What happened
Shares of internet search giant Alphabet (NASDAQ: GOOG)(NASDAQ: GOOGL) tumbled 3.5% through 11:30 a.m. ET Monday -- a loss of nearly $50 billion in market capitalization -- after the publication of a New York Times story suggesting that Alphabet may not be an internet search giant for much longer.
As the Times reported over the weekend, key Alphabet partner Samsung -- which built its smartphone franchise on the back of Google software -- is considering dumping Google and replacing it with Microsoft's ChatGPT-powered Bing as the default search engine on its new smartphones.
So what
And that's not even the worst news for Alphabet.
If Samsung cancels or scales back its contract with Google, this will imperil a $3 billion annual revenue stream for Alphabet. But just a bit farther down the road, Alphabet is preparing to renew an even bigger, $20 billion contract with Apple for use of Google on iPhones. Apple has a history of breaking up with key suppliers in order to go its own way, so this seems like an even bigger risk for Alphabet -- and one investors can't afford to ignore.

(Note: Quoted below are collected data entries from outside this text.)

-- pv_equiv track=rewrite | github.com/andresdh/CodeFights | Core/04_Loop Tunnel/32_rounders.py | rounders
-- ===== SOURCE A (Python) =====
-- def rounders(n):
--     number = str(n)[::-1]
--     no_ceros = len(number)-number.count("0",0,len(number))
--     res = ""
--     resto = 0
--
--     for x in number:
--         if x == "0":
--             res += "0"
--         elif no_ceros == 1:
--             res += str(resto+int(x))[::-1]
--         elif (int(x)+resto) >= 5:
--             res += "0"
--             resto = 1
--             no_ceros -= 1
--         else:
--             res += "0"
--             no_ceros -= 1
--             resto = 0
--     return int(res[::-1])
-- ===== SOURCE B (Python) =====
-- def rounders(n):
--     s = str(n)
--     carry = 0
--     for ch in reversed(s[1:]):
--         d = int(ch)
--         if d != 0:
--             carry = 1 if d + carry >= 5 else 0
--     return (int(s[0]) + carry) * 10 ** (len(s) - 1)
-- ===== Notes on version B (the rewrite author's own statement) =====
-- stated objective: simpler
-- what changed: A builds a reversed result string digit by digit while counting remaining nonzero digits and re-parses it with int(); B runs one carry fold over the digits after the leading one and returns (leading digit + carry) * 10**(len-1) by pure integer arithmetic.
import Mathlib
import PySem

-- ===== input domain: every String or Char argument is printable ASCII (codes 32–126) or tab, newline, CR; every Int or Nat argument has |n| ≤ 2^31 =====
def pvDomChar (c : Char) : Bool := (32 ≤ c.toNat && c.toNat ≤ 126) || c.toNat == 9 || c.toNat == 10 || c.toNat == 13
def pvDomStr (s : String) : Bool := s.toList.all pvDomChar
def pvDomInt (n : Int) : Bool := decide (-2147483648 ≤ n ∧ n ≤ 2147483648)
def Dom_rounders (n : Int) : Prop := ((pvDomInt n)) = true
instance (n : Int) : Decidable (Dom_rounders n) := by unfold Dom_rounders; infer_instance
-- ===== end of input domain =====

-- B replaces A's reversed-string building, zero-counting and string re-parsing by one
-- least-significant-first carry fold over the digits after the leading one plus integer
-- arithmetic (objective: simpler).

-- ===== PORT A =====
-- int(x) for a one-character string x; exact where Python returns (digit chars — on a
-- non-digit char Python raises ValueError, which only happens for n outside Pre_).
def pyIntChar (c : Char) : Int := (PySem.Int.ofChars? [c]).getD 0

-- one iteration of A's 'for x in number' loop; state = (res, resto, no_ceros)
def roundersStep (st : List Char × Int × Int) (x : Char) : List Char × Int × Int :=
  if x = '0' then (st.1 ++ ['0'], st.2.1, st.2.2)
  else if st.2.2 = 1 then
    (st.1 ++ (PySem.Int.toChars (st.2.1 + pyIntChar x)).reverse, st.2.1, st.2.2)
  else if pyIntChar x + st.2.1 ≥ 5 then (st.1 ++ ['0'], 1, st.2.2 - 1)
  else (st.1 ++ ['0'], 0, st.2.2 - 1)

def rounders (n : Int) : Int :=
  let number := (PySem.Int.toChars n).reverse                    -- str(n)[::-1]
  -- number.count("0", 0, len(number)) = count of "0" in number[0:len(number)]
  let noCeros : Int := PySem.List.len number -
    (PySem.Chars.count (PySem.List.slice number (some 0) (some (PySem.List.len number))) ['0'] : Int)
  let st := number.foldl roundersStep ([], 0, noCeros)
  -- int(res[::-1]); exact: whenever Python returns, res is a nonempty digit string
  (PySem.Int.ofChars? st.1.reverse).getD 0

-- ===== PORT B =====
-- one iteration of B's carry loop over the digits after the leading one
def altCarryStep (carry : Int) (ch : Char) : Int :=
  let d := pyIntChar ch
  if d ≠ 0 then (if d + carry ≥ 5 then 1 else 0) else carry

def rounders_alt (n : Int) : Int :=
  let s := PySem.Int.toChars n                                   -- str(n)
  let carry := ((PySem.List.slice s (some 1) none).reverse).foldl altCarryStep 0  -- reversed(s[1:])
  -- int(s[0]); s is nonempty, and len(s)-1 ≥ 0 so 10 ** (len(s)-1) is the Nat power
  (pyIntChar ((PySem.List.pyGet? s 0).getD '0') + carry) * 10 ^ (s.length - 1)

-- ===== PRECONDITION & SPEC =====
-- A raises ValueError on every negative n (int('-')); Pre_ admits exactly the inputs A returns on.
def Pre_rounders (n : Int) : Prop := 0 ≤ n
instance (n : Int) : Decidable (Pre_rounders n) := by unfold Pre_rounders; infer_instance
def pvWitness_rounders : Int := (15)

def Spec_rounders (n : Int) (out : Int) : Prop := out = rounders_alt n
instance (n : Int) (out : Int) : Decidable (Spec_rounders n out) := by unfold Spec_rounders; infer_instance

-- ===== CLAIM (what is proved, stated in full; the proofs are below) =====
def Claim_equal_rounders : Prop := ∀ (n : Int), Dom_rounders n → Pre_rounders n → Spec_rounders n (rounders n)

-- ===== LEMMAS AND PROOFS =====

-- the ten decimal digit characters
def pvDigits : List Char := ['0','1','2','3','4','5','6','7','8','9']

theorem mem_pvDigits_toDigits (m : Nat) : ∀ c ∈ Nat.toDigits 10 m, c ∈ pvDigits := by
  induction m using Nat.strong_induction_on with
  | _ m ih =>
    intro c hc
    by_cases h : m < 10
    · rw [Nat.toDigits_of_lt_base h] at hc
      simp at hc; subst hc
      interval_cases m <;> decide
    · rw [Nat.toDigits_of_base_le (by norm_num) (by omega)] at hc
      rcases List.mem_append.mp hc with h1 | h1
      · exact ih (m / 10) (Nat.div_lt_self (by omega) (by norm_num)) c h1
      · simp at h1; subst h1
        have h2 : m % 10 < 10 := Nat.mod_lt _ (by norm_num)
        interval_cases h3 : (m % 10) <;> decide

theorem head?_toDigits_ne_zero (m : Nat) (hm : 0 < m) :
    (Nat.toDigits 10 m).head? ≠ some '0' := by
  induction m using Nat.strong_induction_on with
  | _ m ih =>
    by_cases h : m < 10
    · rw [Nat.toDigits_of_lt_base h]
      interval_cases m <;> decide
    · rw [Nat.toDigits_of_base_le (by norm_num) (by omega)]
      have hpos : 0 < (Nat.toDigits 10 (m / 10)).length := Nat.length_toDigits_pos
      have hne : Nat.toDigits 10 (m / 10) ≠ [] := by
        intro hnil; rw [hnil] at hpos; simp at hpos
      rw [List.head?_append_of_ne_nil _ hne]
      exact ih (m / 10) (Nat.div_lt_self (by omega) (by norm_num))
        (Nat.div_pos (by omega) (by norm_num))

theorem pyIntChar_ne_zero {c : Char} (hc : c ∈ pvDigits) (h0 : c ≠ '0') :
    1 ≤ pyIntChar c ∧ pyIntChar c ≤ 9 := by
  fin_cases hc <;> simp_all <;> decide

theorem pyIntChar_zero : pyIntChar '0' = 0 := by decide

theorem count_go_single (l : List Char) : ∀ (fuel acc : Nat), l.length ≤ fuel →
    PySem.Chars.count.go ['0'] fuel l acc = acc + l.count '0' := by
  induction l with
  | nil => intro fuel acc _; cases fuel <;> simp [PySem.Chars.count.go]
  | cons x t ih =>
    intro fuel acc hf
    cases fuel with
    | zero => simp at hf
    | succ f =>
      have hft : t.length ≤ f := by simpa using hf
      rw [PySem.Chars.count.go]
      by_cases hx : x = '0'
      · subst hx
        have hpre : (['0'].isPrefixOf ('0' :: t)) = true := by simp [List.isPrefixOf]
        rw [if_pos hpre]
        have hdrop : List.drop (['0'] : List Char).length ('0' :: t) = t := by simp
        rw [hdrop, ih f (acc + 1) hft]
        simp [List.count_cons]
        omega
      · have hpre : (['0'].isPrefixOf (x :: t)) = false := by
          simp [List.isPrefixOf]
          intro h; exact hx h.symm
        rw [hpre]
        simp only [Bool.false_eq_true, if_false]
        rw [ih f acc hft]
        simp [List.count_cons, hx]

theorem chars_count_zero (s : List Char) : PySem.Chars.count s ['0'] = s.count '0' := by
  rw [PySem.Chars.count, if_neg (by simp)]
  simpa using count_go_single s s.length 0 le_rfl

theorem carry_mem (ds : List Char) : ∀ carry : Int, carry = 0 ∨ carry = 1 →
    ds.foldl altCarryStep carry = 0 ∨ ds.foldl altCarryStep carry = 1 := by
  induction ds with
  | nil => intro c h; simpa using h
  | cons x t ih =>
    intro c h
    simp only [List.foldl_cons]
    apply ih
    simp only [altCarryStep]
    split_ifs <;> simp [h]

-- A's loop over the digits strictly below the leading one: res collects zeros,
-- no_ceros counts down to 1, resto follows exactly B's carry fold.
theorem fold_inv (ds : List Char) (hd : ∀ c ∈ ds, c ∈ pvDigits) :
    ∀ (res : List Char) (resto : Int),
    ds.foldl roundersStep (res, resto, (ds.countP (fun c => !(c == '0')) : Int) + 1)
      = (res ++ List.replicate ds.length '0', ds.foldl altCarryStep resto, 1) := by
  induction ds with
  | nil => intro res resto; simp
  | cons x t ih =>
    intro res resto
    have hx := hd x (by simp)
    have ht : ∀ c ∈ t, c ∈ pvDigits := fun c hc => hd c (by simp [hc])
    by_cases h0 : x = '0'
    · subst h0
      have hcount : (List.countP (fun c => !(c == '0')) ('0' :: t) : Int)
          = (List.countP (fun c => !(c == '0')) t : Int) := by
        simp [List.countP_cons]
      simp only [List.foldl_cons, hcount]
      rw [show roundersStep (res, resto, (List.countP (fun c => !(c == '0')) t : Int) + 1) '0'
            = (res ++ ['0'], resto, (List.countP (fun c => !(c == '0')) t : Int) + 1) by
        simp [roundersStep]]
      rw [ih ht (res ++ ['0']) resto]
      have hc : altCarryStep resto '0' = resto := by simp [altCarryStep, pyIntChar_zero]
      simp [hc, List.replicate_succ]
    · obtain ⟨h1, h9⟩ := pyIntChar_ne_zero hx h0
      have hdne : pyIntChar x ≠ 0 := by omega
      set k : Int := (List.countP (fun c => !(c == '0')) t : Int) with hk
      have hk0 : 0 ≤ k := by simp [hk]
      have hcount : (List.countP (fun c => !(c == '0')) (x :: t) : Int) + 1 = k + 2 := by
        simp [List.countP_cons, h0, hk]
        omega
      simp only [List.foldl_cons, hcount]
      have hstep : roundersStep (res, resto, k + 2) x
          = (res ++ ['0'], if pyIntChar x + resto ≥ 5 then (1:Int) else 0, k + 1) := by
        simp only [roundersStep]
        rw [if_neg h0, if_neg (show ¬((res, resto, k + 2) : List Char × Int × Int).2.2 = 1 by
          simp; omega)]
        split_ifs with h5 <;> simp <;> omega
      rw [hstep]
      have hcarry : altCarryStep resto x = if pyIntChar x + resto ≥ 5 then (1:Int) else 0 := by
        simp only [altCarryStep]
        rw [if_pos hdne]
      split_ifs with h5
      · rw [show (k:Int) + 1 = (List.countP (fun c => !(c == '0')) t : Int) + 1 from rfl]
        rw [ih ht (res ++ ['0']) 1]
        simp [List.foldl_cons, hcarry, h5, List.replicate_succ]
      · rw [show (k:Int) + 1 = (List.countP (fun c => !(c == '0')) t : Int) + 1 from rfl]
        rw [ih ht (res ++ ['0']) 0]
        simp [List.foldl_cons, hcarry, h5, List.replicate_succ]

theorem count_zero_split (l : List Char) :
    l.count '0' + l.countP (fun d => !(d == '0')) = l.length := by
  induction l with
  | nil => simp
  | cons a t iht =>
    by_cases ha : a = '0' <;>
      simp [List.count_cons, List.countP_cons, ha] <;> omega

theorem toChars_lt10 (n : Int) (h0 : 0 ≤ n) (h10 : n < 10) :
    PySem.Int.toChars n = [Nat.digitChar n.toNat] := by
  simp only [PySem.Int.toChars]
  rw [if_neg (by omega)]
  exact Nat.toDigits_of_lt_base (by omega)

theorem toChars_ten : PySem.Int.toChars 10 = ['1', '0'] := by
  simp only [PySem.Int.toChars]
  rw [if_neg (by norm_num)]
  have h : (10:Int).toNat = 10 := rfl
  rw [h, Nat.toDigits_of_base_le (by norm_num) le_rfl]
  norm_num
  rw [Nat.toDigits_of_lt_base (by norm_num)]
  decide

-- parsing the leading part back with trailing zeros appended = multiply by 10^L
theorem parse_append_zeros (m : Int) (L : Nat) (h1 : 1 ≤ m) (h10 : m ≤ 10) (hL : L ≤ 9) :
    (PySem.Int.ofChars? (PySem.Int.toChars m ++ List.replicate L '0')).getD 0 = m * 10 ^ L := by
  interval_cases m <;>
    first
      | (rw [toChars_lt10 _ (by norm_num) (by norm_num)]; interval_cases L <;> decide)
      | (rw [toChars_ten]; interval_cases L <;> decide)

theorem zero_case : rounders 0 = rounders_alt 0 := by
  have hz : PySem.Int.toChars 0 = ['0'] := by
    simp only [PySem.Int.toChars]
    rw [if_neg (by norm_num)]
    exact Nat.toDigits_zero 10
  simp only [rounders, rounders_alt, hz]
  decide

theorem main_case (n : Int) (h1 : (1:Int) ≤ n) (hub : n ≤ 2147483648) :
    rounders n = rounders_alt n := by
  obtain ⟨c, rest, hlist⟩ : ∃ c rest, Nat.toDigits 10 n.toNat = c :: rest := by
    cases h : Nat.toDigits 10 n.toNat with
    | nil =>
      have hp : 0 < (Nat.toDigits 10 n.toNat).length := Nat.length_toDigits_pos
      rw [h] at hp; simp at hp
    | cons c rest => exact ⟨c, rest, rfl⟩
  have hcs : PySem.Int.toChars n = c :: rest := by
    simp only [PySem.Int.toChars]
    rw [if_neg (by omega)]
    exact hlist
  have hmem : ∀ d ∈ c :: rest, d ∈ pvDigits := fun d hd =>
    mem_pvDigits_toDigits n.toNat d (hlist ▸ hd)
  have hc : c ≠ '0' := by
    have h := head?_toDigits_ne_zero n.toNat (by omega)
    rw [hlist] at h
    simpa using h
  obtain ⟨hcv1, hcv9⟩ := pyIntChar_ne_zero (hmem c (by simp)) hc
  have hrevmem : ∀ d ∈ rest.reverse, d ∈ pvDigits := fun d hd =>
    hmem d (by simp at hd; simp [hd])
  have hcb := carry_mem rest.reverse 0 (Or.inl rfl)
  have hL : rest.length ≤ 9 := by
    have hlen : (Nat.toDigits 10 n.toNat).length ≤ 10 :=
      (Nat.length_toDigits_le_iff (by norm_num) (by norm_num)).mpr (by omega)
    rw [hlist] at hlen
    simp at hlen
    omega
  have hA : rounders n
      = (rest.reverse.foldl altCarryStep 0 + pyIntChar c) * 10 ^ rest.length := by
    simp only [rounders, hcs]
    have hslice : PySem.List.slice ((c :: rest).reverse) (some 0)
        (some (PySem.List.len ((c :: rest).reverse))) = (c :: rest).reverse := by
      have hb : (0:Int) ≤ PySem.List.len ((c :: rest).reverse) := by
        simp only [PySem.List.len_eq]
        omega
      rw [PySem.List.slice_zero_start, PySem.List.slice_to _ hb]
      simp [PySem.List.len_eq]
    rw [hslice, chars_count_zero]
    have hnoc : PySem.List.len ((c :: rest).reverse) - (((c :: rest).reverse).count '0' : Int)
        = (List.countP (fun d => !(d == '0')) rest.reverse : Int) + 1 := by
      have e1 := count_zero_split rest
      have e3 : ((c :: rest).reverse).count '0' = rest.count '0' := by
        simp [List.count_cons, hc]
      have e4 : List.countP (fun d => !(d == '0')) rest.reverse
          = List.countP (fun d => !(d == '0')) rest := by
        simp
      rw [e3, e4]
      simp only [PySem.List.len_eq, List.length_reverse, List.length_cons]
      omega
    rw [hnoc]
    have hsplit : (c :: rest).reverse = rest.reverse ++ [c] := by simp
    rw [hsplit, List.foldl_append, fold_inv rest.reverse hrevmem [] 0]
    simp only [List.foldl_cons, List.foldl_nil]
    have hstep : roundersStep (([] : List Char) ++ List.replicate rest.reverse.length '0',
        rest.reverse.foldl altCarryStep 0, 1) c
        = (([] : List Char) ++ List.replicate rest.reverse.length '0'
            ++ (PySem.Int.toChars (rest.reverse.foldl altCarryStep 0 + pyIntChar c)).reverse,
           rest.reverse.foldl altCarryStep 0, 1) := by
      simp only [roundersStep]
      rw [if_neg hc]
      simp
    rw [hstep]
    have hrev : (([] : List Char) ++ List.replicate rest.reverse.length '0'
        ++ (PySem.Int.toChars (rest.reverse.foldl altCarryStep 0 + pyIntChar c)).reverse).reverse
        = PySem.Int.toChars (rest.reverse.foldl altCarryStep 0 + pyIntChar c)
            ++ List.replicate rest.length '0' := by
      simp
    rw [hrev]
    exact parse_append_zeros _ rest.length (by omega) (by omega) hL
  have hB : rounders_alt n
      = (pyIntChar c + rest.reverse.foldl altCarryStep 0) * 10 ^ rest.length := by
    simp only [rounders_alt, hcs]
    rw [PySem.List.slice_from_one]
    simp only [List.tail_cons, PySem.List.pyGet?_zero_cons, Option.getD_some,
      List.length_cons, Nat.add_sub_cancel]
  rw [hA, hB, Int.add_comm]

-- ===== VERDICT (by name: the statement is the Claim_ definition above) =====
theorem rounders_spec : Claim_equal_rounders := by
  intro n hdom hpre
  unfold Spec_rounders
  by_cases h : n = 0
  · subst h; exact zero_case
  · have hub : n ≤ 2147483648 := by
      unfold Dom_rounders pvDomInt at hdom
      simpa using (of_decide_eq_true hdom).2
    have h1 : (1:Int) ≤ n := by
      unfold Pre_rounders at hpre; omega
    exact main_case n h1 hub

The Times describes Alphabet's reaction to the prospect as verging on "panic," as its 80% market share in internet search comes under attack.
Now what
But is "panic" really the correct reaction to this news? Granted, $3 billion -- and certainly $20 billion -- are big numbers. But Google's search business is many times bigger than either of them at an estimated $162 billion per year. And just because a smartphone maker doesn't make Google its default search engine doesn't prevent a user from installing Google independently. In short, the revenue hit here for Google is both hypothetical and potentially not as big as it might be.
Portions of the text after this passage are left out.